*TASK GOAL*: Set down each record exactly as written.

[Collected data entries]
******

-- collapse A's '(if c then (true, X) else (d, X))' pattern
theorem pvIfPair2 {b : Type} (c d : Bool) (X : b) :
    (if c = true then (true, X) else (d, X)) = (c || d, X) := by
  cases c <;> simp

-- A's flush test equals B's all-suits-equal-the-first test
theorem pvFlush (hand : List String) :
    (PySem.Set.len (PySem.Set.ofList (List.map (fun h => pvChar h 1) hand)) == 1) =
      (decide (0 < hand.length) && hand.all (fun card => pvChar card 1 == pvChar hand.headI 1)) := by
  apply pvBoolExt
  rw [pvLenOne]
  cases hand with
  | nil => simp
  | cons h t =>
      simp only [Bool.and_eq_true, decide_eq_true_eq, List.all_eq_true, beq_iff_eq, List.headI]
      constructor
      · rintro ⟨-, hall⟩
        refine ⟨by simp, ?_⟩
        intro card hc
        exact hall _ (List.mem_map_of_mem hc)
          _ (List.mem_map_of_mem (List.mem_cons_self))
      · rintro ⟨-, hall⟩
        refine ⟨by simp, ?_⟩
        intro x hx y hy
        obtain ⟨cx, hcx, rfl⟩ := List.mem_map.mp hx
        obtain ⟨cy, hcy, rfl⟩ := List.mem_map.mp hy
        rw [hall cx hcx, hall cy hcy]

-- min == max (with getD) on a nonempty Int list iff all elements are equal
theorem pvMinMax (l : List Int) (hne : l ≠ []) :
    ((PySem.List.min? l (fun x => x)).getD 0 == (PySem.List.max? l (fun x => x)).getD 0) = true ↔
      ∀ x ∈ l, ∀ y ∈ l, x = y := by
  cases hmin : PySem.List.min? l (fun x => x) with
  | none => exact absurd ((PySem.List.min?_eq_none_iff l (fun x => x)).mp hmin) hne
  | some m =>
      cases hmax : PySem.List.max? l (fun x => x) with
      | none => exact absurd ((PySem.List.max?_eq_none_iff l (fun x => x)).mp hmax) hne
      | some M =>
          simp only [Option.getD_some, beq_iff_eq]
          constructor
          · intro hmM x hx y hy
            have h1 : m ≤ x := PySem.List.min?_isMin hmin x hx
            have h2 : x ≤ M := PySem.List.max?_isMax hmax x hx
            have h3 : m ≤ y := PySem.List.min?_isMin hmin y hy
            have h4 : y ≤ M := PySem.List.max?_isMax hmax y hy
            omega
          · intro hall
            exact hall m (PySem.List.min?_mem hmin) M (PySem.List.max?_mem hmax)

******

*EXERCISE OUTPUT*:
-- collapse A's '(if c then (true, X) else (d, X))' pattern
theorem pvIfPair2 {b : Type} (c d : Bool) (X : b) :
    (if c = true then (true, X) else (d, X)) = (c || d, X) := by
  cases c <;> simp

-- A's flush test equals B's all-suits-equal-the-first test
theorem pvFlush (hand : List String) :
    (PySem.Set.len (PySem.Set.ofList (List.map (fun h => pvChar h 1) hand)) == 1) =
      (decide (0 < hand.length) && hand.all (fun card => pvChar card 1 == pvChar hand.headI 1)) := by
  apply pvBoolExt
  rw [pvLenOne]
  cases hand with
  | nil => simp
  | cons h t =>
      simp only [Bool.and_eq_true, decide_eq_true_eq, List.all_eq_true, beq_iff_eq, List.headI]
      constructor
      · rintro ⟨-, hall⟩
        refine ⟨by simp, ?_⟩
        intro card hc
        exact hall _ (List.mem_map_of_mem hc)
          _ (List.mem_map_of_mem (List.mem_cons_self))
      · rintro ⟨-, hall⟩
        refine ⟨by simp, ?_⟩
        intro x hx y hy
        obtain ⟨cx, hcx, rfl⟩ := List.mem_map.mp hx
        obtain ⟨cy, hcy, rfl⟩ := List.mem_map.mp hy
        rw [hall cx hcx, hall cy hcy]

-- min == max (with getD) on a nonempty Int list iff all elements are equal
theorem pvMinMax (l : List Int) (hne : l ≠ []) :
    ((PySem.List.min? l (fun x => x)).getD 0 == (PySem.List.max? l (fun x => x)).getD 0) = true ↔
      ∀ x ∈ l, ∀ y ∈ l, x = y := by
  cases hmin : PySem.List.min? l (fun x => x) with
  | none => exact absurd ((PySem.List.min?_eq_none_iff l (fun x => x)).mp hmin) hne
  | some m =>
      cases hmax : PySem.List.max? l (fun x => x) with
      | none => exact absurd ((PySem.List.max?_eq_none_iff l (fun x => x)).mp hmax) hne
      | some M =>
          simp only [Option.getD_some, beq_iff_eq]
          constructor
          · intro hmM x hx y hy
            have h1 : m ≤ x := PySem.List.min?_isMin hmin x hx
            have h2 : x ≤ M := PySem.List.max?_isMax hmax x hx
            have h3 : m ≤ y := PySem.List.min?_isMin hmin y hy
            have h4 : y ≤ M := PySem.List.max?_isMax hmax y hy
            omega
          · intro hall
            exact hall m (PySem.List.min?_mem hmin) M (PySem.List.max?_mem hmax)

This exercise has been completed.